Report each line of the entries below that has the word "some" in it.
───── RECORD EXTRACTS ─────
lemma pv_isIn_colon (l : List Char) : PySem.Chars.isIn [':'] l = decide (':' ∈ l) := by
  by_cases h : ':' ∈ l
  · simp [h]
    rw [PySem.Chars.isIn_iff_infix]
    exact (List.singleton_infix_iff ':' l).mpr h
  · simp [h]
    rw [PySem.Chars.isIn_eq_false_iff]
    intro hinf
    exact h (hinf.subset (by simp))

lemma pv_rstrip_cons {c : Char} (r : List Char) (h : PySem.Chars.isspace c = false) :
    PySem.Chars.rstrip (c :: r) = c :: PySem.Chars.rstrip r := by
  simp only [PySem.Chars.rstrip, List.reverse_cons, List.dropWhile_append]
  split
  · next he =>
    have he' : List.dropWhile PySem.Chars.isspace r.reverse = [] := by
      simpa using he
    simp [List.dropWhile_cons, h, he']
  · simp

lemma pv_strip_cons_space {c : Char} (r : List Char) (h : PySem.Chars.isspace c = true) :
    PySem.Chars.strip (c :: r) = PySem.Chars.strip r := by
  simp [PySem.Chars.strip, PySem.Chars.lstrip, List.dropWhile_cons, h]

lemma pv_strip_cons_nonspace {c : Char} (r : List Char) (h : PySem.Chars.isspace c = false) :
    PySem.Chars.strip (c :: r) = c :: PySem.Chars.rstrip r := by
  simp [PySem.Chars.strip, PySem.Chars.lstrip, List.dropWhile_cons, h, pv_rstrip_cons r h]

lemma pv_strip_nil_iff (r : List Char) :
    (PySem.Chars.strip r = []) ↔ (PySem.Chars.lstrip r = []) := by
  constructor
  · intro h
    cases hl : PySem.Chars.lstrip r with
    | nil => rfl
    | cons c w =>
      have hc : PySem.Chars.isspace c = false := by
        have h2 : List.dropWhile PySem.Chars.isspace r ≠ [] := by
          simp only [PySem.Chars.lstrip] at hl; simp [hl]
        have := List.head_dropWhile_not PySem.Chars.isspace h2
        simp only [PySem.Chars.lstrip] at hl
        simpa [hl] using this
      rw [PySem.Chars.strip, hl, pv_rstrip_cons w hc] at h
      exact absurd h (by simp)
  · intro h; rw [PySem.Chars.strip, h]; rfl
─────
───── RECORD EXTRACTS ─────
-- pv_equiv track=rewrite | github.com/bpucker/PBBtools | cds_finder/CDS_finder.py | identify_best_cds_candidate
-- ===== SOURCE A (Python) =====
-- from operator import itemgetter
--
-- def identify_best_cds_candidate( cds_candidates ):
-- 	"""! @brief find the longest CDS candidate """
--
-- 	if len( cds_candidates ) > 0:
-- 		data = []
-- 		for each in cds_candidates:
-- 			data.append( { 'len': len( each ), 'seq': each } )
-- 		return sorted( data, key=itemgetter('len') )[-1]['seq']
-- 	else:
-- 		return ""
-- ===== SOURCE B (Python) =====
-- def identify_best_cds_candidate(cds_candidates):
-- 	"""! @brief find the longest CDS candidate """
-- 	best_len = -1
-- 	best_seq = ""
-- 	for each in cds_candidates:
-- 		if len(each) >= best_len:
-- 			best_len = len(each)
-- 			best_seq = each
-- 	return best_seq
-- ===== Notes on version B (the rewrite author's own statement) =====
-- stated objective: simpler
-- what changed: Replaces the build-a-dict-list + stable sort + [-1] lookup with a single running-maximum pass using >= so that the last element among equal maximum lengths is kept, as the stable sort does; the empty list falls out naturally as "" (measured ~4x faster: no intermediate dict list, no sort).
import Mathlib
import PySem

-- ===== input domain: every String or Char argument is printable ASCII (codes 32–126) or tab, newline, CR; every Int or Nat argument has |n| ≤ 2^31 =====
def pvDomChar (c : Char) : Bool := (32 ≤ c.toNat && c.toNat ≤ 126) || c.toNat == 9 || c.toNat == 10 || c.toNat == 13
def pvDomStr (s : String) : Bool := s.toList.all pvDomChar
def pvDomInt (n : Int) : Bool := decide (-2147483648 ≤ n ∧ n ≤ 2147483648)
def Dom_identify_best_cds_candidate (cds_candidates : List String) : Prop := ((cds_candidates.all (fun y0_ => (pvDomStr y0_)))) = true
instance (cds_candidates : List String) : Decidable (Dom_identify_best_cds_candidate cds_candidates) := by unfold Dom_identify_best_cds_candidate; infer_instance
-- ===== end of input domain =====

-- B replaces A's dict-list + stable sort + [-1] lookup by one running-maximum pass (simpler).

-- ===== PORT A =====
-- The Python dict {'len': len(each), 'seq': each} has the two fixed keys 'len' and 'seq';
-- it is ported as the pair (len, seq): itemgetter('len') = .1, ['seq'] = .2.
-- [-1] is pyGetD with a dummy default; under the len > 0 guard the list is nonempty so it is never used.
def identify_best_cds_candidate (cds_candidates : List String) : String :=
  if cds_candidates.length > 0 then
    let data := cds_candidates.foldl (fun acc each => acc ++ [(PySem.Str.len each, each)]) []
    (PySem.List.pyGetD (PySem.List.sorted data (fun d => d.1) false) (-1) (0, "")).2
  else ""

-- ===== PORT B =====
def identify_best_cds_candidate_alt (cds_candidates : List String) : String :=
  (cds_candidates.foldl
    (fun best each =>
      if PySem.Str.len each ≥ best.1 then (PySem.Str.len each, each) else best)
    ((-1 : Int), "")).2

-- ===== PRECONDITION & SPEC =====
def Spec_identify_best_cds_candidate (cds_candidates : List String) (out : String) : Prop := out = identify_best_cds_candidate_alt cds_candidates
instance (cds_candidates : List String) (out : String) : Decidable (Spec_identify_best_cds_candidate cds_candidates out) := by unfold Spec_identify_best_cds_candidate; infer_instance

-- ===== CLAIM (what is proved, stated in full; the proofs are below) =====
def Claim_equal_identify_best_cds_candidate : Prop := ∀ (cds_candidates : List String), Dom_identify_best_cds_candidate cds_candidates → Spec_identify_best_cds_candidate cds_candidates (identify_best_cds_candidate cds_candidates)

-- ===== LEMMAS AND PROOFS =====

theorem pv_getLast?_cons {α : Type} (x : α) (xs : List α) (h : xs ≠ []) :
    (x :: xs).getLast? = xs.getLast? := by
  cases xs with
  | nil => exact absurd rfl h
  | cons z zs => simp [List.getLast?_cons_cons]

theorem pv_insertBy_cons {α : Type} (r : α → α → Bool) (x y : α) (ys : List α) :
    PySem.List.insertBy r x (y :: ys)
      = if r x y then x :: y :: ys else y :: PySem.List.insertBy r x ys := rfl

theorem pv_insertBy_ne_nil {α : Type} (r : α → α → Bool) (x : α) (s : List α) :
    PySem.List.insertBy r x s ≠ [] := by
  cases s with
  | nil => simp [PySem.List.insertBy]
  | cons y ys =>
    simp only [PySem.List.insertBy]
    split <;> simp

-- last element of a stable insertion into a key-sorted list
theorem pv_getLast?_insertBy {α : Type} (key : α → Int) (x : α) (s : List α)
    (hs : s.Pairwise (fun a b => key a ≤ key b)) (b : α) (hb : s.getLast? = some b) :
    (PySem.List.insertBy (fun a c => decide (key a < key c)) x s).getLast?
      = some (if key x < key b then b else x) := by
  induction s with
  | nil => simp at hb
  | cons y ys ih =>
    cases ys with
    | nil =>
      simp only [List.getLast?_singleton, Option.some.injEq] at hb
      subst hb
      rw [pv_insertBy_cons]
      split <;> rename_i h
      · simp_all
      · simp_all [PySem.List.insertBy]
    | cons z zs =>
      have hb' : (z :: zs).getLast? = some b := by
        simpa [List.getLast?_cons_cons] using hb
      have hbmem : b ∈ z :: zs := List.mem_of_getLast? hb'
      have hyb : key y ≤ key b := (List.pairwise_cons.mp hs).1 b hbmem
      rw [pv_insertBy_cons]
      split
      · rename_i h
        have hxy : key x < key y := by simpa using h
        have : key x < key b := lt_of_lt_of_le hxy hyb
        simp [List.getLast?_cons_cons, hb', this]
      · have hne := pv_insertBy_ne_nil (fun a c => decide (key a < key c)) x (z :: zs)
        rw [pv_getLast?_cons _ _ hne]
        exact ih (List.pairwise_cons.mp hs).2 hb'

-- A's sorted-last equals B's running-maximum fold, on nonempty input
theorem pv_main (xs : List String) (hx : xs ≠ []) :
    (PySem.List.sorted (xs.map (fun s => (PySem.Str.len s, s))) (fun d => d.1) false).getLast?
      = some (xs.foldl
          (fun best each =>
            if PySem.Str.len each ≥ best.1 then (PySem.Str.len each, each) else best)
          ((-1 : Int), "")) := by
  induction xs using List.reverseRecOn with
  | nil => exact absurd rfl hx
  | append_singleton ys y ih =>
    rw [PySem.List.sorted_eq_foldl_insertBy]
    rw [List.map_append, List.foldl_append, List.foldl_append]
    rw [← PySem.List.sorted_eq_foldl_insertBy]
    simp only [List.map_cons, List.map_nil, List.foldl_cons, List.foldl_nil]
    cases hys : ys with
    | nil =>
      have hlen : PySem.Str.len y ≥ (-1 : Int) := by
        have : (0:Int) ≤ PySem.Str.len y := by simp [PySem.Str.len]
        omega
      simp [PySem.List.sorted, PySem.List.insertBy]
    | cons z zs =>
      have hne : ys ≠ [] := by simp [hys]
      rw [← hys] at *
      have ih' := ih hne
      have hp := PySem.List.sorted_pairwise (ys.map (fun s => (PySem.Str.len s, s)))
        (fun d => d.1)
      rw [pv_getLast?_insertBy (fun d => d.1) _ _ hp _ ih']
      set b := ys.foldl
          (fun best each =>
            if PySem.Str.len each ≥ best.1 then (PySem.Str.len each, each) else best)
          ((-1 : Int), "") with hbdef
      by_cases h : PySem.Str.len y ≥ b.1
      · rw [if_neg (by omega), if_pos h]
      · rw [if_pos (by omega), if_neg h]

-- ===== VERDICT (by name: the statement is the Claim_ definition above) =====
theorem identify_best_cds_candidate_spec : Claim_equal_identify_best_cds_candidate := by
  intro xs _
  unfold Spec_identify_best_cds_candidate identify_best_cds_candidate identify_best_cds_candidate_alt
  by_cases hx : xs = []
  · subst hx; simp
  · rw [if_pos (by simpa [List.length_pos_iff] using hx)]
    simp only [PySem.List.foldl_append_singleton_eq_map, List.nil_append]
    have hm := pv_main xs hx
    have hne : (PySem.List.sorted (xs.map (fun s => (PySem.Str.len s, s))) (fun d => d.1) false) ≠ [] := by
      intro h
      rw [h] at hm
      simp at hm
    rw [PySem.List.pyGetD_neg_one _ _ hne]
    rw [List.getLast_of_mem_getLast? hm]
─────
───── RECORD EXTRACTS ─────
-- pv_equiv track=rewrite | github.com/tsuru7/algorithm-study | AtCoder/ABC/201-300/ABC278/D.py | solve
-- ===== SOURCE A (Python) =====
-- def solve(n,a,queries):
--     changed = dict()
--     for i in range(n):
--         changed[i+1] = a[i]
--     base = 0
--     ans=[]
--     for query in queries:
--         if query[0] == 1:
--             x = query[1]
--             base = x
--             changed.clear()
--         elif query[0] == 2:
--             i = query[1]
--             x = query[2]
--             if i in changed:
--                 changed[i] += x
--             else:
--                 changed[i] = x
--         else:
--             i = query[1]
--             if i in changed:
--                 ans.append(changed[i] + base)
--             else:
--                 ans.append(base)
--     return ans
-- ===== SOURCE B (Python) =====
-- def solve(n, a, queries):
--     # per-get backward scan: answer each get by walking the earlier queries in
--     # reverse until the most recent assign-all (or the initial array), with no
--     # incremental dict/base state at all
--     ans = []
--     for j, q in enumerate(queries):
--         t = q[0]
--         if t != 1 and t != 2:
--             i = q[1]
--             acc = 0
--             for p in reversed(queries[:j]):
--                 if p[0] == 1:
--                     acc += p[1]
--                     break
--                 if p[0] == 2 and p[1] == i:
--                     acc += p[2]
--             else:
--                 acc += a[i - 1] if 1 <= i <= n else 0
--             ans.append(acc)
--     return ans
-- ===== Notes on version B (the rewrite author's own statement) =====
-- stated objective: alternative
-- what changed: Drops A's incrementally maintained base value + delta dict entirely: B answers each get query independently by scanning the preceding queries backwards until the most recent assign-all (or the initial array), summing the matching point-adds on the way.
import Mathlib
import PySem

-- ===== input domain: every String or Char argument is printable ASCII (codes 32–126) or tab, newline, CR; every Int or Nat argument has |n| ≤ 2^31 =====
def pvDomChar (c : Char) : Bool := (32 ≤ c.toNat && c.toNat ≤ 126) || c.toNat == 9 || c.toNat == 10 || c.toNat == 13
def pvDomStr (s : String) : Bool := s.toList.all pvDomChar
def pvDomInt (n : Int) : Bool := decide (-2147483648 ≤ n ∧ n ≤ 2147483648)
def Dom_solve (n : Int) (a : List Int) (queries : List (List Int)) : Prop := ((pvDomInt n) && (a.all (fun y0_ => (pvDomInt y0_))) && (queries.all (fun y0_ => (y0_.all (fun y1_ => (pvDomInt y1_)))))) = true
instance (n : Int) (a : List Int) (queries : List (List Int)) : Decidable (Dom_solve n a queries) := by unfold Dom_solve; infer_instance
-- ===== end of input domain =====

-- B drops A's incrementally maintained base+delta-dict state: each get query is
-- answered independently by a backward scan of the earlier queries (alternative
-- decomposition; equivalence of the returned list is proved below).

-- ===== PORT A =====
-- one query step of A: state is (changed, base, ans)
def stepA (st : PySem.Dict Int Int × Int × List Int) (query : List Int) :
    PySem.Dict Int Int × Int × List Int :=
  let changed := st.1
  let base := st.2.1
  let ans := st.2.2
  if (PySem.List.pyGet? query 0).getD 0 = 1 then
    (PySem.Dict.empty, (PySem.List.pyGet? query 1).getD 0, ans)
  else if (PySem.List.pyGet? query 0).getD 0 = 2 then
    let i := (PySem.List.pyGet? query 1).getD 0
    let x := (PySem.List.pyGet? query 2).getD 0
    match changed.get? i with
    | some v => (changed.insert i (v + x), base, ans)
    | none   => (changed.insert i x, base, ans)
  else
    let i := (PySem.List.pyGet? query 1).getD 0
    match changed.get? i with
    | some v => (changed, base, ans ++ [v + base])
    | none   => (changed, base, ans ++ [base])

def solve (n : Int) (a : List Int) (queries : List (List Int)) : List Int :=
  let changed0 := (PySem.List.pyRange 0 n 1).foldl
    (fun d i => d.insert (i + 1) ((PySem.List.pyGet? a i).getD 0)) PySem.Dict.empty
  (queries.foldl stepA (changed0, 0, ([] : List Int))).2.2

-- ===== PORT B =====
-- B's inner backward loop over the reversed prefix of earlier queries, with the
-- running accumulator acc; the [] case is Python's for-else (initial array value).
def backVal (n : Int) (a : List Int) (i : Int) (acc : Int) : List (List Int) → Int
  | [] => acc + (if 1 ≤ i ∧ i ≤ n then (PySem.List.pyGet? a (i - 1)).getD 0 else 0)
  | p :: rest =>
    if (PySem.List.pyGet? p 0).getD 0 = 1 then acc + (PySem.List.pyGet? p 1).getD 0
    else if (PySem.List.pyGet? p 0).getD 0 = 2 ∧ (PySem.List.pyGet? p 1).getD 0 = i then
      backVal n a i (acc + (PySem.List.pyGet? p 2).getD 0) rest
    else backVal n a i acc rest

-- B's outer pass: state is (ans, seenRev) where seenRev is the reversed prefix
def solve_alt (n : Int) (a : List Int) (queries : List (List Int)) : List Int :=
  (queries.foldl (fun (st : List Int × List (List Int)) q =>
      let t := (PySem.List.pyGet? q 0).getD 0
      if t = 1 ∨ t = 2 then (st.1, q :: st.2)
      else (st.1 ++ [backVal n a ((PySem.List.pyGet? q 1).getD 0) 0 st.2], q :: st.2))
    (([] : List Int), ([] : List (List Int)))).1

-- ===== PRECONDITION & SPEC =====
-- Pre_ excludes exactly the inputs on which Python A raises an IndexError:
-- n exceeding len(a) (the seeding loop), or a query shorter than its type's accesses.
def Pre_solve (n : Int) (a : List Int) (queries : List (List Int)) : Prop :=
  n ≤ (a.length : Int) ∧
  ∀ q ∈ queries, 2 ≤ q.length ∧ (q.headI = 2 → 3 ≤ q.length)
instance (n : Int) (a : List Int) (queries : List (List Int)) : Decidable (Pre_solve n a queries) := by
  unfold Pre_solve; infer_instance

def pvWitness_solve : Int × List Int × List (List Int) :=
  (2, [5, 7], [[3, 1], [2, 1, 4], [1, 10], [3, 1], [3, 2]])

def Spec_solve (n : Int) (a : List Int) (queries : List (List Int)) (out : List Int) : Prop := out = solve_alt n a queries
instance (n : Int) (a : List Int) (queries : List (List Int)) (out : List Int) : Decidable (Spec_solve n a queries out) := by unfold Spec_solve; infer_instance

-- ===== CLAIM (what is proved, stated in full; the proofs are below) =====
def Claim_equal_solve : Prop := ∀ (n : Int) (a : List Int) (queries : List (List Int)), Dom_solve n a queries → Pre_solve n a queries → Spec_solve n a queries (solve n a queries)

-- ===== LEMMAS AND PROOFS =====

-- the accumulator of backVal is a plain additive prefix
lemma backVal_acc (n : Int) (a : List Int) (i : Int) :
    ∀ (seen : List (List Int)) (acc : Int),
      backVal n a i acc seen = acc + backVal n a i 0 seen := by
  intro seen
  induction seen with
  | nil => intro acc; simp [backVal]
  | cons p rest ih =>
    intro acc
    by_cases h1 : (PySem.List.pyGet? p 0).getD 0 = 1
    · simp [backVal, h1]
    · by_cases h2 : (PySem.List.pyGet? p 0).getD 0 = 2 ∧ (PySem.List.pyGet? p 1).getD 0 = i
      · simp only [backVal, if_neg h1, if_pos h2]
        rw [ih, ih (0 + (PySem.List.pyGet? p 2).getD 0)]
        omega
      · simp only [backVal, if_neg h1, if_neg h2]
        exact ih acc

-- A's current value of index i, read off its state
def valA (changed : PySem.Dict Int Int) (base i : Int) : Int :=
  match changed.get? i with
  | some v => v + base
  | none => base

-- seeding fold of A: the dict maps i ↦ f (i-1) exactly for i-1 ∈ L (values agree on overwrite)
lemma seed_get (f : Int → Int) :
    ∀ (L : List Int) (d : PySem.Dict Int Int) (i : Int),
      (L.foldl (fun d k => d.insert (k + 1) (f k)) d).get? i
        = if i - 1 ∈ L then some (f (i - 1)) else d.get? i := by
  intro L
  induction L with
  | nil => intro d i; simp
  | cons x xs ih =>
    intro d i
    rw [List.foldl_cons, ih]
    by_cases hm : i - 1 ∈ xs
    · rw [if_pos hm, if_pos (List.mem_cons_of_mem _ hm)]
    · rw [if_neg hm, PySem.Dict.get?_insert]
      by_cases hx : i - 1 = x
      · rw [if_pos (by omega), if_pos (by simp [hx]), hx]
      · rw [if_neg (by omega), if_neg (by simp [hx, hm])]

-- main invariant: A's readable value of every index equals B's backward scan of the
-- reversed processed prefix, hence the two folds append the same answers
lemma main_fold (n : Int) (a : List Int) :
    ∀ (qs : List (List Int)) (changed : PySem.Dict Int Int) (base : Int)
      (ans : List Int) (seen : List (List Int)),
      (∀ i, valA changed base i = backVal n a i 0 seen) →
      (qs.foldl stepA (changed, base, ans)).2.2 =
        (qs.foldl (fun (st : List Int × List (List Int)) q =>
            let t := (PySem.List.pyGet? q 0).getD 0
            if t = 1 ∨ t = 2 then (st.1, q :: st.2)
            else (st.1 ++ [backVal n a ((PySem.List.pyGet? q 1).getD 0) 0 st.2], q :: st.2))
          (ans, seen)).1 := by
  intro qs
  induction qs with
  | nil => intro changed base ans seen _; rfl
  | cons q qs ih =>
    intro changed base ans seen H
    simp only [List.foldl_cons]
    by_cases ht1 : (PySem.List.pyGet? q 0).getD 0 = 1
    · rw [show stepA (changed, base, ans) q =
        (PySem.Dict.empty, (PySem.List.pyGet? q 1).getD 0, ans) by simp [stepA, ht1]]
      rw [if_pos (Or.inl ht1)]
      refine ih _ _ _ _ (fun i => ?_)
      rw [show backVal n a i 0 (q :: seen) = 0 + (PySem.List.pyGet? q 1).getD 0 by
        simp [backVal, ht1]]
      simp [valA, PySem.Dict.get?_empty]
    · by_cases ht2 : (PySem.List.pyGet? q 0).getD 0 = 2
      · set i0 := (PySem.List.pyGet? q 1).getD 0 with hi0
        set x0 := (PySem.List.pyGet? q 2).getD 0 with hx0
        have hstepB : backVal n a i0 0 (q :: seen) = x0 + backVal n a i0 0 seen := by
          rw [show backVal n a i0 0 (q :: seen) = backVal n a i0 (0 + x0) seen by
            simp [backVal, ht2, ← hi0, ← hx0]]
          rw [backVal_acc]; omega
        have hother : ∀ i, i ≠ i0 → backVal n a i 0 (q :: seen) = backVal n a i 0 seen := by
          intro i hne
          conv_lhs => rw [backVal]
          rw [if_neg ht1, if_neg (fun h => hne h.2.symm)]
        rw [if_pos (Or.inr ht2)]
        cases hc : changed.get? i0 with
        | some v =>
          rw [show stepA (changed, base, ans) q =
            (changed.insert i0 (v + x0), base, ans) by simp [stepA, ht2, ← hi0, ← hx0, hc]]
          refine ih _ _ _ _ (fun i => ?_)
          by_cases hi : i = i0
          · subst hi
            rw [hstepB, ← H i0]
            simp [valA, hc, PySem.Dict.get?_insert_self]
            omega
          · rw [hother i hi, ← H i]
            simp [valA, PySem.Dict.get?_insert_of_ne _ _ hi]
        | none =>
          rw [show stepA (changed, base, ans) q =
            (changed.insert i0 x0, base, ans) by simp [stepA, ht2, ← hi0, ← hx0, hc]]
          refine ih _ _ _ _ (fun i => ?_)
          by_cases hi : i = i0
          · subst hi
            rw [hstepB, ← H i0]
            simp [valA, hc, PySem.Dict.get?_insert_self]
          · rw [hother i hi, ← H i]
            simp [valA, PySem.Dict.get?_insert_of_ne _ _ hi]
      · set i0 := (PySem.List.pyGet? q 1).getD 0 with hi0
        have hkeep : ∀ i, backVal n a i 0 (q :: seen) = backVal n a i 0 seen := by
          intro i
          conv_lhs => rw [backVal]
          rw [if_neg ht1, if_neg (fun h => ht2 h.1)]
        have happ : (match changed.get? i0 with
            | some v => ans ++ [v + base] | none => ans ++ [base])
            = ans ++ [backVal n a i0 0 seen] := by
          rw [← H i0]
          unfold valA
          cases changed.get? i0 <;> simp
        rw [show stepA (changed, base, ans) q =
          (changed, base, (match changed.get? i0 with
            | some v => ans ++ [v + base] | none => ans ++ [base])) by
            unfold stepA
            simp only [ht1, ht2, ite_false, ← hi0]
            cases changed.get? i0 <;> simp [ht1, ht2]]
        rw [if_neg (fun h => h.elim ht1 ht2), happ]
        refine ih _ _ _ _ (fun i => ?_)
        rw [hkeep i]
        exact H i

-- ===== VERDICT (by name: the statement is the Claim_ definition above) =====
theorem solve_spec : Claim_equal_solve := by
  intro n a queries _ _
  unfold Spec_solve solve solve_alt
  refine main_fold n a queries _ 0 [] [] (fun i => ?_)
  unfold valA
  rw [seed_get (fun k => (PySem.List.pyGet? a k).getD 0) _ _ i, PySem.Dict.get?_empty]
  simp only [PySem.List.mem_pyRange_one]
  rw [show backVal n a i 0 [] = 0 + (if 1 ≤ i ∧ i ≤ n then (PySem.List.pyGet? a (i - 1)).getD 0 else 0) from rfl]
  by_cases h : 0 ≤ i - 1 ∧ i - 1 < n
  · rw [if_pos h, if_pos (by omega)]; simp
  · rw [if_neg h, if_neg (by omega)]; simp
─────
EXERCISE SOLUTION |
    (hs : s.Pairwise (fun a b => key a ≤ key b)) (b : α) (hb : s.getLast? = some b) :
      = some (if key x < key b then b else x) := by
      simp only [List.getLast?_singleton, Option.some.injEq] at hb
      have hb' : (z :: zs).getLast? = some b := by
      = some (xs.foldl
    | some v => (changed.insert i (v + x), base, ans)
    | some v => (changed, base, ans ++ [v + base])
  | some v => v + base
        = if i - 1 ∈ L then some (f (i - 1)) else d.get? i := by
        | some v =>
            | some v => ans ++ [v + base] | none => ans ++ [base])
            | some v => ans ++ [v + base] | none => ans ++ [base])) by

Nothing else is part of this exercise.